-- pv_equiv track=rewrite | github.com/1323018058-commits/xiaohei | packages/db/scripts/smoke_listing_category_match.py | translate_category_paths
-- ===== SOURCE A (Python) =====
-- def translate_category_paths(paths: list[str]) -> dict[str, str]:
--     translations: dict[str, str] = {}
--     for path in paths:
--         if "Coffee Machines" in path:
--             translations[path] = "家居 > 小家电 > 厨房电器 > 热饮机 > 咖啡机"
--         elif "Air Fryers" in path:
--             translations[path] = "家居 > 小家电 > 厨房电器 > 空气炸锅"
--         elif "Cat Litter Boxes" in path:
--             translations[path] = "家庭 > 宠物 > 猫用品 > 猫砂盆"
--     return translations
-- ===== SOURCE B (Python) =====
-- TABLE = [
--     ("Coffee Machines", "家居 > 小家电 > 厨房电器 > 热饮机 > 咖啡机"),
--     ("Air Fryers", "家居 > 小家电 > 厨房电器 > 空气炸锅"),
--     ("Cat Litter Boxes", "家庭 > 宠物 > 猫用品 > 猫砂盆"),
-- ]
--
--
-- def translate_category_paths(paths: list[str]) -> dict[str, str]:
--     # Phase 1: category-major staged passes — each table entry, in priority
--     # order, claims every still-unclaimed path it matches.
--     matched: dict[str, str] = {}
--     for sub, trans in TABLE:
--         for p in paths:
--             if sub in p and p not in matched:
--                 matched[p] = trans
--     # Phase 2: re-emit in original path order (earlier entries' priority is
--     # already settled, so only the ordering pass remains).
--     return {p: matched[p] for p in paths if p in matched}
-- ===== Notes on version B (the rewrite author's own statement) =====
-- stated objective: alternative
-- what changed: Replaces A's single path-major pass with an if/elif cascade by a two-phase, category-major algorithm: each table entry in priority order claims all still-unclaimed matching paths into a dict, then a final ordering pass rebuilds the result in original path order.
import Mathlib
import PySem

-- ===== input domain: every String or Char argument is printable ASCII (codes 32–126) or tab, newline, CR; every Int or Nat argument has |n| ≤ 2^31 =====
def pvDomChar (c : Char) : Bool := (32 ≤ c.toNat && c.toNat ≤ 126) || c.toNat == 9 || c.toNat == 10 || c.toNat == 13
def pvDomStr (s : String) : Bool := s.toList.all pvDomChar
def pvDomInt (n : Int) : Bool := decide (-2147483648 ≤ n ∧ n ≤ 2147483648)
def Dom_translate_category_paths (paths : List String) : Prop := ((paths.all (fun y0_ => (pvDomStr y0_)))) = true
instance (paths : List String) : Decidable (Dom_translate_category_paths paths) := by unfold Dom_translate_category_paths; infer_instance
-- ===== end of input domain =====

-- B replaces A's single path-major pass (if/elif cascade) by a two-phase, category-major
-- algorithm: staged passes per table entry, then an ordering pass over the paths.

-- ===== PORT A =====
def translate_category_paths (paths : List String) : List (String × String) :=
  (paths.foldl (fun (translations : PySem.Dict String String) path =>
    if PySem.Str.isIn "Coffee Machines" path then
      translations.insert path "家居 > 小家电 > 厨房电器 > 热饮机 > 咖啡机"
    else if PySem.Str.isIn "Air Fryers" path then
      translations.insert path "家居 > 小家电 > 厨房电器 > 空气炸锅"
    else if PySem.Str.isIn "Cat Litter Boxes" path then
      translations.insert path "家庭 > 宠物 > 猫用品 > 猫砂盆"
    else translations) PySem.Dict.empty).items

-- ===== PORT B =====
def pvTable : List (String × String) :=
  [("Coffee Machines", "家居 > 小家电 > 厨房电器 > 热饮机 > 咖啡机"),
   ("Air Fryers", "家居 > 小家电 > 厨房电器 > 空气炸锅"),
   ("Cat Litter Boxes", "家庭 > 宠物 > 猫用品 > 猫砂盆")]

-- Phase 1: category-major staged passes.
def pvMatched (paths : List String) : PySem.Dict String String :=
  pvTable.foldl (fun matched e =>
    paths.foldl (fun matched p =>
      if PySem.Str.isIn e.1 p && !(matched.contains p) then matched.insert p e.2
      else matched) matched) PySem.Dict.empty

-- Phase 2: re-emit in original path order ({p: matched[p] for p in paths if p in matched}).
def translate_category_paths_alt (paths : List String) : List (String × String) :=
  (paths.foldl (fun (d : PySem.Dict String String) p =>
    match (pvMatched paths).get? p with
    | some t => d.insert p t
    | none => d) PySem.Dict.empty).items

-- ===== PRECONDITION & SPEC =====
def Spec_translate_category_paths (paths : List String) (out : List (String × String)) : Prop :=
  out = translate_category_paths_alt paths
instance (paths : List String) (out : List (String × String)) :
    Decidable (Spec_translate_category_paths paths out) := by
  unfold Spec_translate_category_paths; infer_instance

-- ===== CLAIM =====
def Claim_equal_translate_category_paths : Prop :=
  ∀ (paths : List String), Dom_translate_category_paths paths →
    Spec_translate_category_paths paths (translate_category_paths paths)

-- ===== LEMMAS AND PROOFS =====
-- One stage of phase 1: its effect on any single lookup.
lemma pv_stage_get? (sub trans : String) (paths : List String)
    (m : PySem.Dict String String) (q : String) :
    (paths.foldl (fun matched p =>
      if PySem.Str.isIn sub p && !(matched.contains p) then matched.insert p trans
      else matched) m).get? q
    = if q ∈ paths ∧ PySem.Str.isIn sub q = true ∧ m.get? q = none then some trans
      else m.get? q := by
  induction paths generalizing m with
  | nil => simp
  | cons p ps ih =>
    simp only [List.foldl_cons, ih, List.mem_cons]
    rw [PySem.Dict.contains_eq_isSome_get? m p]
    clear ih
    by_cases hqp : q = p
    · subst hqp
      by_cases hs : PySem.Str.isIn sub q = true <;>
        cases hmq : m.get? q <;>
          simp_all [PySem.Dict.get?_insert_self]
    · by_cases hs : PySem.Str.isIn sub p = true <;>
        cases hmp : m.get? p <;>
          simp_all [PySem.Dict.get?_insert_of_ne _ _ hqp]

-- Phase-1 lookups realise A's if/elif priority for every path in the list (and miss otherwise).
lemma pv_matched_get? (paths : List String) (q : String) :
    (pvMatched paths).get? q
    = if q ∈ paths then
        (if PySem.Str.isIn "Coffee Machines" q then some "家居 > 小家电 > 厨房电器 > 热饮机 > 咖啡机"
         else if PySem.Str.isIn "Air Fryers" q then some "家居 > 小家电 > 厨房电器 > 空气炸锅"
         else if PySem.Str.isIn "Cat Litter Boxes" q then some "家庭 > 宠物 > 猫用品 > 猫砂盆"
         else none)
      else none := by
  unfold pvMatched pvTable
  simp only [List.foldl_cons, List.foldl_nil]
  rw [pv_stage_get?, pv_stage_get?, pv_stage_get?]
  by_cases hq : q ∈ paths <;>
    by_cases h1 : PySem.Str.isIn "Coffee Machines" q = true <;>
      by_cases h2 : PySem.Str.isIn "Air Fryers" q = true <;>
        by_cases h3 : PySem.Str.isIn "Cat Litter Boxes" q = true <;>
          simp_all

-- ===== VERDICT =====
theorem translate_category_paths_spec : Claim_equal_translate_category_paths := by
  intro paths _
  unfold Spec_translate_category_paths translate_category_paths translate_category_paths_alt
  congr 1
  apply Eq.symm
  apply PySem.List.foldl_congr_mem
  intro acc p hp
  rw [pv_matched_get? paths p]
  by_cases h1 : PySem.Str.isIn "Coffee Machines" p = true <;>
    by_cases h2 : PySem.Str.isIn "Air Fryers" p = true <;>
      by_cases h3 : PySem.Str.isIn "Cat Litter Boxes" p = true <;>
        simp_all
-- pv_equiv track=rewrite | github.com/LeeJeongHwi/Today_Algo | 백준/그리디/1758_알바생 강호/1758.py | solution
-- ===== SOURCE A (Python) =====
-- def solution(N, tips):
--     answer = 0
--     for i, t in enumerate(tips):
--         tip = t-(i)
--         if tip < 0: # 그 뒤로는 어차피 음수가 되기 때문
--             return answer
--         answer+=tip
--     return answer
-- ===== SOURCE B (Python) =====
-- def solution(N, tips):
--     # cutoff-finding pass, then closed-form aggregates (no per-element accumulation)
--     k = len(tips)
--     for i, t in enumerate(tips):
--         if t - i < 0:
--             k = i
--             break
--     return sum(tips[:k]) - k * (k - 1) // 2
-- ===== Notes on version B (the rewrite author's own statement) =====
-- stated objective: alternative
-- what changed: A's single accumulating pass (adding t-i until it turns negative) is replaced by a non-accumulating scan for the cutoff index k followed by two closed-form aggregates: sum(tips[:k]) minus the triangular number k*(k-1)//2.
import Mathlib
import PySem

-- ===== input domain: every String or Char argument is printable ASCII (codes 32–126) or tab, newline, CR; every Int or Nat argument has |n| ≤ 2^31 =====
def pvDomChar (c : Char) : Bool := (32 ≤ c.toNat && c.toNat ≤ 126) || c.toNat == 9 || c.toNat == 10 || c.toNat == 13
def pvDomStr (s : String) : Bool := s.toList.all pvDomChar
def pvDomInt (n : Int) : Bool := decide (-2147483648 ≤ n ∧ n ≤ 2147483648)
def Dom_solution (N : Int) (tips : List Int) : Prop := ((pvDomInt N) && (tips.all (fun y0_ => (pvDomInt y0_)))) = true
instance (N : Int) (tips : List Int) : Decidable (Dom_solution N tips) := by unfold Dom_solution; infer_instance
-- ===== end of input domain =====

-- ===== PORT A =====
-- the for-loop over enumerate(tips) with accumulator `answer` and early return
def solLoopA : List (Int × Int) → Int → Int
  | [], answer => answer
  | (i, t) :: rest, answer =>
      let tip := t - i
      if tip < 0 then answer else solLoopA rest (answer + tip)

def solution (N : Int) (tips : List Int) : Int :=
  solLoopA (PySem.List.enumerate tips) 0

-- ===== PORT B =====
-- B's cutoff-finding loop: first index i with tips[i] - i < 0, else len(tips)
def findCut : List Int → Int → Int
  | [], i => i
  | t :: rest, i => if t - i < 0 then i else findCut rest (i + 1)

def solution_alt (N : Int) (tips : List Int) : Int :=
  let k := findCut tips 0
  (PySem.List.slice tips none (some k)).sum - PySem.Int.floordiv (k * (k - 1)) 2

-- ===== PRECONDITION & SPEC =====
def Spec_solution (N : Int) (tips : List Int) (out : Int) : Prop := out = solution_alt N tips
instance (N : Int) (tips : List Int) (out : Int) : Decidable (Spec_solution N tips out) := by unfold Spec_solution; infer_instance

-- ===== CLAIM (what is proved, stated in full; the proofs are below) =====
def Claim_equal_solution : Prop := ∀ (N : Int) (tips : List Int), Dom_solution N tips → Spec_solution N tips (solution N tips)

-- ===== LEMMAS AND PROOFS =====

-- number of elements before the cutoff, as a Nat (proof-only helper)
def cnt : List Int → Int → Nat
  | [], _ => 0
  | t :: rest, i => if t - i < 0 then 0 else cnt rest (i + 1) + 1

-- triangular number 0 + 1 + ... + (n-1), as Int (proof-only helper)
def tri : Nat → Int
  | 0 => 0
  | n + 1 => tri n + n

theorem findCut_eq_cnt : ∀ (tips : List Int) (i : Int),
    findCut tips i = i + (cnt tips i : Int) := by
  intro tips
  induction tips with
  | nil => intro i; simp [findCut, cnt]
  | cons t rest ih =>
      intro i
      by_cases h : t - i < 0 <;> simp [findCut, cnt, h, ih] <;> push_cast <;> ring

theorem two_mul_tri : ∀ n : Nat, (n : Int) * ((n : Int) - 1) = 2 * tri n := by
  intro n
  induction n with
  | zero => simp [tri]
  | succ m ih => simp only [tri]; push_cast; push_cast at ih; ring_nf; ring_nf at ih; omega

theorem solLoopA_eq : ∀ (tips : List Int) (i ans : Int),
    solLoopA (PySem.List.enumerate tips i) ans =
      ans + (tips.take (cnt tips i)).sum - (cnt tips i : Int) * i - tri (cnt tips i) := by
  intro tips
  induction tips with
  | nil => intro i ans; simp [PySem.List.enumerate_nil, solLoopA, cnt, tri]
  | cons t rest ih =>
      intro i ans
      rw [PySem.List.enumerate_cons]
      by_cases h : t - i < 0
      · simp [solLoopA, cnt, h, tri]
      · simp only [solLoopA, h, if_false, cnt, ih, tri, List.take_succ_cons, List.sum_cons]
        push_cast
        ring

theorem solution_eq_alt : ∀ (N : Int) (tips : List Int),
    solution N tips = solution_alt N tips := by
  intro N tips
  have hA : solution N tips = (tips.take (cnt tips 0)).sum - tri (cnt tips 0) := by
    have := solLoopA_eq tips 0 0
    simpa [solution, PySem.List.enumerate] using this
  have hk : findCut tips 0 = ((cnt tips 0 : Nat) : Int) := by
    simpa using findCut_eq_cnt tips 0
  have hfd : PySem.Int.floordiv (findCut tips 0 * (findCut tips 0 - 1)) 2 = tri (cnt tips 0) := by
    rw [hk, two_mul_tri, PySem.Int.floordiv_eq_ediv_of_pos (by omega)]
    omega
  have hslice : PySem.List.slice tips none (some (findCut tips 0)) = tips.take (cnt tips 0) := by
    rw [hk, PySem.List.slice_to_natCast]
  rw [hA, solution_alt]
  simp only [hslice, hfd]

-- ===== VERDICT (by name: the statement is the Claim_ definition above) =====
theorem solution_spec : Claim_equal_solution := by
  intro N tips _
  unfold Spec_solution
  exact solution_eq_alt N tips
-- pv_equiv track=rewrite | github.com/truEngineer/made_ads | week2/task_D.py | calc_substr_count
-- ===== SOURCE A (Python) =====
-- def count_letters(string):
--     hist = [0] * 26  # number of letters
--     for let in string:
--         hist[ord(let) - 97] += 1  # ord('a') = 97
--     return hist
--
-- def calc_substr_count(string, strlen, cards):
--     result = 0
--     beg, end = 0, 1  # sliding window (substring)
--     crds_hist = count_letters(cards)  # cards histogram
--     subs_hist = count_letters(string[0])  # current substring histogram
--
--     while end < strlen + 1:
--         # last char 'ord' in the current substring
--         ord_ch = ord(string[end - 1])
--
--         if subs_hist[ord_ch - 97] > crds_hist[ord_ch - 97]:
--             beg += 1  # update substring begin
--             # delete char from current substring hist
--             subs_hist[ord(string[beg - 1]) - 97] -= 1
--         else:
--             # increment number of matching substrings
--             result += end - beg
--             end += 1  # update substring end
--             if end < strlen + 1:
--                 # add char to current substring hist
--                 subs_hist[ord(string[end - 1]) - 97] += 1
--     return result
-- ===== SOURCE B (Python) =====
-- def calc_substr_count(string, strlen, cards):
--     # Brute force: count every window string[beg:end] (0 <= beg < end <= strlen)
--     # whose letter histogram fits inside the cards histogram.
--     crds_hist = [0] * 26
--     for let in cards:
--         crds_hist[ord(let) - 97] += 1
--     result = 0
--     for beg in range(strlen):
--         subs_hist = [0] * 26
--         for end in range(beg, strlen):
--             subs_hist[ord(string[end]) - 97] += 1
--             if all(subs_hist[j] <= crds_hist[j] for j in range(26)):
--                 result += 1
--     return result
-- ===== Notes on version B (the rewrite author's own statement) =====
-- stated objective: simpler
-- what changed: A's sliding two-pointer window with incremental histogram updates is replaced by a plain brute force: for each start index a fresh 26-slot histogram is grown one character at a time and fully compared against the cards histogram for every window.
import Mathlib
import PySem
-- pv_equiv track=rewrite | github.com/rexon1992/data_mining_selenium_py | Fund_data.py | scrape_info
-- ===== SOURCE A (Python) =====
-- def join_elements_country_data(indices,data_set):
--     string=''
--     for index in indices:
--         string=string+", "+data_set[index]
--     return string[2:]
--
-- def scrape_info(data_set):
--     country = data_set[0]
--     name = data_set[1]
--
--     fp_index = [i for i, x in enumerate(data_set) if 'Focal Point' in x]
--     status = join_elements_country_data(fp_index,data_set)
--
--     designation = data_set[max(fp_index) + 1]
--
--     tel_index = [i for i, x in enumerate(data_set) if 'Tel' in x]
--     telephone = data_set[tel_index[0]]
--     try:
--         fax_index = [i for i, x in enumerate(data_set) if 'Fax' in x]
--         fax = data_set[fax_index[0]]
--     except IndexError:
--         fax = 'NA'
--     email_index = [i for i, x in enumerate(data_set) if 'Email' in x]
--     email = data_set[email_index[0]]
--     address = join_elements_country_data(range((max(fp_index) + 2), (tel_index[0])),data_set)
--     info = [country, name, status, designation, address, telephone, fax, email]
--     return(info)
-- ===== SOURCE B (Python) =====
-- def scrape_info(data_set):
--     country = data_set[0]
--     name = data_set[1]
--     fp_parts = []
--     last_fp = tel0 = fax0 = email0 = None
--     for i, x in enumerate(data_set):
--         if 'Focal Point' in x:
--             fp_parts.append(x)
--             last_fp = i
--         if 'Tel' in x and tel0 is None:
--             tel0 = i
--         if 'Fax' in x and fax0 is None:
--             fax0 = i
--         if 'Email' in x and email0 is None:
--             email0 = i
--     status = ', '.join(fp_parts)
--     designation = data_set[last_fp + 1]
--     telephone = data_set[tel0]
--     fax = data_set[fax0] if fax0 is not None else 'NA'
--     email = data_set[email0]
--     address = ', '.join(data_set[last_fp + 2:tel0])
--     return [country, name, status, designation, address, telephone, fax, email]
-- ===== Notes on version B (the rewrite author's own statement) =====
-- stated objective: simpler
-- what changed: Replaced A's four independent substring-scanning enumerate-comprehensions plus the hand-rolled separator-fold-then-drop join by a single pass over enumerate(data_set) maintaining scalar accumulators (fp elements, last Focal-Point index, first Tel/Fax/Email indices), then ', '.join and a list slice for the address.
import Mathlib
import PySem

────────────────

- _Task directions_:
What lines of the listing contain the word "status"? Copy them all.

- _Result_:
--     status = join_elements_country_data(fp_index,data_set)
--     info = [country, name, status, designation, address, telephone, fax, email]
--     status = ', '.join(fp_parts)
--     return [country, name, status, designation, address, telephone, fax, email]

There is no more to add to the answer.